Why this matters
Generating temporally consistent, minute-scale video from a single image is still rare outside very large proprietary systems. SANA‑WM shows that a carefully designed 2.6B image-to-video diffusion transformer plus a staged refiner can reach one-minute, 720p outputs with explicit per-frame 6‑DoF camera control — making controllable long-horizon synthesis more accessible to research and open-source workflows.
Key Capabilities
- Hybrid long-context modelling: a frame-wise Gated DeltaNet combined with periodic softmax attention reduces memory while preserving long-range temporal structure — so you can model hundreds of frames without blowing up memory.
- Precise camera control: a dual-branch architecture (main + camera branches) lets the model follow per-frame trajectories (6‑DoF) provided as camera matrices or a compact WASD/IJKL action DSL — so generated motion aligns closely to intended camera paths.
- Two-stage pipeline for quality: Stage‑1 latents produce the long video; an optional LTX‑2 sink-bidirectional Euler refiner decodes and enhances fidelity and temporal consistency — trading much higher quality for a large refiner checkpoint (≈41 GB).

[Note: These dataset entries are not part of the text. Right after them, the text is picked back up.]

-- pv_equiv track=rewrite | github.com/AkstElena/diving_into_python | homeworks/homework_6/hw6_2.py | is_attacking
-- ===== SOURCE A (Python) =====
-- def is_attacking(q1, q2):
--     if q1[0] == q2[0] or q1[1] == q2[1]:
--         return False
--     for i in range(1, 9 - q1[0]):
--         if q1[0] + i == q2[0] and q1[1] + i == q2[1]:
--             return False
--         elif q1[0] + i == q2[0] and q1[1] - i == q2[1]:
--             return False
--     for i in range(q1[0]):
--         if q1[0] - i == q2[0] and q1[1] - i == q2[1]:
--             return False
--         elif q1[0] - i == q2[0] and q1[1] + i == q2[1]:
--             return False
--     else:
--         return True
-- ===== SOURCE B (Python) =====
-- def is_attacking(q1, q2):
--     return (q1[0] != q2[0]
--             and q1[1] != q2[1]
--             and abs(q1[0] - q2[0]) != abs(q1[1] - q2[1]))
-- ===== Notes on version B (the rewrite author's own statement) =====
-- stated objective: simpler
-- what changed: Replaces A's two diagonal-walking loops with a single closed-form |dx| == |dy| distance test, so the whole function is one boolean expression.
-- intended difference: On pairs that lie on one geometric diagonal but where q2's row is off the board past q1 (q2[0] > 8 on the upward side or q2[0] < 1 on the downward side), A's loop bounds miss the diagonal and it returns True, while B returns False; the squares are on the same diagonal, so B's geometric answer is the intended one. — e.g. on is_attacking((1, 1), (10, 10)): A returns true, B returns false
import Mathlib
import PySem

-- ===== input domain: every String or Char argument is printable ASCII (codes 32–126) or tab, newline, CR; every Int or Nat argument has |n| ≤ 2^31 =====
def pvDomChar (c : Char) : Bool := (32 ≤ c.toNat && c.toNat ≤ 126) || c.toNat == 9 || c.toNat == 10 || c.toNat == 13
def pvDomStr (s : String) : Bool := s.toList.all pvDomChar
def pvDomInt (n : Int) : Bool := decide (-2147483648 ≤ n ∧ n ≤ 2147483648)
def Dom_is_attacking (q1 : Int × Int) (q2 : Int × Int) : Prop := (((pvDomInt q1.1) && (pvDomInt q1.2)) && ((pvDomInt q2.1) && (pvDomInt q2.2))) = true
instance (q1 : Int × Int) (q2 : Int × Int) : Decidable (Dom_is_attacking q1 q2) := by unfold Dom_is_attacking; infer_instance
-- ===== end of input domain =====

-- B replaces A's two diagonal-scanning loops with one closed-form |dx| = |dy| test (objective: simpler).

-- ===== PORT A =====
-- A's two for-loops each 'return False' on a hit and fall through otherwise: ported as List.any over the same ranges, branches in order.
def is_attacking (q1 : Int × Int) (q2 : Int × Int) : Bool :=
  if q1.1 == q2.1 || q1.2 == q2.2 then false
  else if (PySem.List.pyRange 1 (9 - q1.1) 1).any (fun i =>
      if q1.1 + i == q2.1 && q1.2 + i == q2.2 then true
      else if q1.1 + i == q2.1 && q1.2 - i == q2.2 then true
      else false) then false
  else if (PySem.List.pyRange 0 q1.1 1).any (fun i =>
      if q1.1 - i == q2.1 && q1.2 - i == q2.2 then true
      else if q1.1 - i == q2.1 && q1.2 + i == q2.2 then true
      else false) then false
  else true

-- ===== PORT B =====
def is_attacking_alt (q1 : Int × Int) (q2 : Int × Int) : Bool :=
  q1.1 != q2.1 && q1.2 != q2.2 && (q1.1 - q2.1).natAbs != (q1.2 - q2.2).natAbs

-- ===== PRECONDITION & SPEC =====
-- On pairs on one geometric diagonal whose q2-row is off the board past q1 (q2.1 > 8 upward
-- or q2.1 < 1 downward), A's loop bounds miss the diagonal and it returns true, while B
-- returns false; the squares are on the same diagonal, so B's geometric answer is intended.
def D_is_attacking (q1 : Int × Int) (q2 : Int × Int) : Prop :=
  (q1.1 - q2.1).natAbs = (q1.2 - q2.2).natAbs ∧
    ((q1.1 < q2.1 ∧ 8 < q2.1) ∨ (q2.1 < q1.1 ∧ q2.1 < 1))
instance (q1 : Int × Int) (q2 : Int × Int) : Decidable (D_is_attacking q1 q2) := by
  unfold D_is_attacking; infer_instance

def Spec_is_attacking (q1 : Int × Int) (q2 : Int × Int) (out : Bool) : Prop :=
  ¬ D_is_attacking q1 q2 → out = is_attacking_alt q1 q2
instance (q1 : Int × Int) (q2 : Int × Int) (out : Bool) : Decidable (Spec_is_attacking q1 q2 out) := by
  unfold Spec_is_attacking; infer_instance

def pvDiffWitness_is_attacking : (Int × Int) × (Int × Int) := ((1, 1), (10, 10))
def pvDiffWitnessOut_is_attacking : Bool × Bool := (true, false)

-- ===== CLAIM (what is proved, stated in full; the proofs are below) =====
def Claim_unchanged_is_attacking : Prop := ∀ (q1 : Int × Int) (q2 : Int × Int), Dom_is_attacking q1 q2 → Spec_is_attacking q1 q2 (is_attacking q1 q2)
def Claim_changed_is_attacking : Prop := Dom_is_attacking (pvDiffWitness_is_attacking.1) (pvDiffWitness_is_attacking.2) ∧ D_is_attacking (pvDiffWitness_is_attacking.1) (pvDiffWitness_is_attacking.2) ∧ is_attacking (pvDiffWitness_is_attacking.1) (pvDiffWitness_is_attacking.2) = pvDiffWitnessOut_is_attacking.1 ∧ is_attacking_alt (pvDiffWitness_is_attacking.1) (pvDiffWitness_is_attacking.2) = pvDiffWitnessOut_is_attacking.2 ∧ pvDiffWitnessOut_is_attacking.1 ≠ pvDiffWitnessOut_is_attacking.2
def Claim_exact_is_attacking : Prop := ∀ (q1 : Int × Int) (q2 : Int × Int), Dom_is_attacking q1 q2 → D_is_attacking q1 q2 → is_attacking q1 q2 ≠ is_attacking_alt q1 q2

-- ===== LEMMAS AND PROOFS =====

-- A's first loop hits exactly the upward in-board diagonal squares.
theorem loop1_char (a b c d : Int) :
    ((PySem.List.pyRange 1 (9 - a) 1).any (fun i =>
        if a + i == c && b + i == d then true
        else if a + i == c && b - i == d then true
        else false) = true) ↔ (a < c ∧ c ≤ 8 ∧ (c - a = d - b ∨ c - a = b - d)) := by
  simp only [List.any_eq_true, PySem.List.mem_pyRange_one]
  constructor
  · rintro ⟨i, ⟨h1, h2⟩, hp⟩
    split_ifs at hp with p1 p2
    · simp only [beq_iff_eq, Bool.and_eq_true] at p1; omega
    · simp only [beq_iff_eq, Bool.and_eq_true] at p2; omega
  · rintro ⟨h1, h2, h3⟩
    refine ⟨c - a, ⟨by omega, by omega⟩, ?_⟩
    split_ifs with p1 p2
    all_goals first
      | rfl
      | (simp only [beq_iff_eq, Bool.and_eq_true, not_and] at p1 p2; exfalso; omega)

-- A's second loop hits exactly the downward in-board diagonal squares.
theorem loop2_char (a b c d : Int) (hac : a ≠ c) :
    ((PySem.List.pyRange 0 a 1).any (fun i =>
        if a - i == c && b - i == d then true
        else if a - i == c && b + i == d then true
        else false) = true) ↔ (c < a ∧ 1 ≤ c ∧ (a - c = b - d ∨ a - c = d - b)) := by
  simp only [List.any_eq_true, PySem.List.mem_pyRange_one]
  constructor
  · rintro ⟨i, ⟨h1, h2⟩, hp⟩
    split_ifs at hp with p1 p2
    · simp only [beq_iff_eq, Bool.and_eq_true] at p1; omega
    · simp only [beq_iff_eq, Bool.and_eq_true] at p2; omega
  · rintro ⟨h1, h2, h3⟩
    refine ⟨a - c, ⟨by omega, by omega⟩, ?_⟩
    split_ifs with p1 p2
    all_goals first
      | rfl
      | (simp only [beq_iff_eq, Bool.and_eq_true, not_and] at p1 p2; exfalso; omega)

theorem is_attacking_eq_outside (q1 q2 : Int × Int) (hD : ¬ D_is_attacking q1 q2) :
    is_attacking q1 q2 = is_attacking_alt q1 q2 := by
  obtain ⟨a, b⟩ := q1
  obtain ⟨c, d⟩ := q2
  simp only [D_is_attacking, not_and, not_or, not_and, not_lt] at hD
  simp only [is_attacking, is_attacking_alt]
  by_cases h0 : a = c ∨ b = d
  · rcases h0 with h | h <;> simp [h]
  · have hac : a ≠ c := fun h => h0 (Or.inl h)
    have hbd : b ≠ d := fun h => h0 (Or.inr h)
    have hg : (a == c || b == d) = false := by simp [hac, hbd]
    simp only [hg, Bool.false_eq_true, if_false, bne, beq_iff_eq]
    by_cases hdiag : (a - c).natAbs = (b - d).natAbs
    · have hb := hD hdiag
      -- diagonal, and on the board on q2's side: one of the two loops fires
      by_cases hlt : a < c
      · rw [if_pos ((loop1_char a b c d).mpr ⟨hlt, by omega, by omega⟩)]
        simp [hac, hbd, hdiag]
      · rw [if_neg (fun h => by have := (loop1_char a b c d).mp h; omega),
          if_pos ((loop2_char a b c d hac).mpr ⟨by omega, by omega, by omega⟩)]
        simp [hac, hbd, hdiag]
    · rw [if_neg (fun h => by have := (loop1_char a b c d).mp h; omega),
        if_neg (fun h => by have := (loop2_char a b c d hac).mp h; omega)]
      simp [hac, hbd, hdiag]

-- ===== VERDICT (by name: the statements are the Claim_ definitions above) =====
theorem is_attacking_spec : Claim_unchanged_is_attacking := by
  intro q1 q2 _ hD
  exact is_attacking_eq_outside q1 q2 hD

theorem is_attacking_changed : Claim_changed_is_attacking := by
  unfold Claim_changed_is_attacking; decide

theorem is_attacking_tight : Claim_exact_is_attacking := by
  intro ⟨a, b⟩ ⟨c, d⟩ _ hD
  obtain ⟨hdiag, hside⟩ := hD
  have hac : a ≠ c := by omega
  have hA : is_attacking (a, b) (c, d) = true := by
    simp only [is_attacking]
    rw [if_neg (by simp; omega),
      if_neg (fun h => by have := (loop1_char a b c d).mp h; omega),
      if_neg (fun h => by have := (loop2_char a b c d hac).mp h; omega)]
  have hB : is_attacking_alt (a, b) (c, d) = false := by
    simp only [is_attacking_alt, bne, beq_iff_eq]
    simp [hdiag]
  rw [hA, hB]; decide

- Practical engineering: the repo stitches a lightweight Stage‑1 model (2.6B params) with a heavier Stage‑2 refiner and fetches the Gemma text encoder on demand — enabling offline runs when you override checkpoints, but with significant storage requirements.
Who It's For and Tradeoffs
Great fit if you want research‑grade, controllable image→video outputs at minute scale and can provision GPU memory and storage (the refiner and encoder files are large). It is useful for camera-path-driven demos, world-model research, and experiments in long-horizon temporal consistency.
Look elsewhere if you need tiny on-device models, variable output resolutions (this pipeline targets a fixed 704×1280 frame size), or zero-storage deployments — the refiner and Gemma encoder together add tens of gigabytes and the high-fidelity decode is computationally heavy.
Where It Fits
Compared with single-stage diffusion or latent-video models, SANA‑WM’s main trade is splitting work between a memory‑efficient long-context Stage‑1 and a heavyweight refiner Stage‑2: this lowers Stage‑1 resource needs while still achieving high-quality minute-scale outputs after refinement. For teams that cannot host large checkpoints, running with --no_refiner (decode with the Sana VAE) gives a lighter but lower-fidelity alternative.
Notes
- Paper: arXiv:2605.15178 (authors and implementation details in the repository).
- Released under Apache‑2.0; bundled LTX‑2 artifacts inherit their upstream license.
- Typical output resolution is fixed at 704×1280; input images are aspect-preserving resized + center-cropped.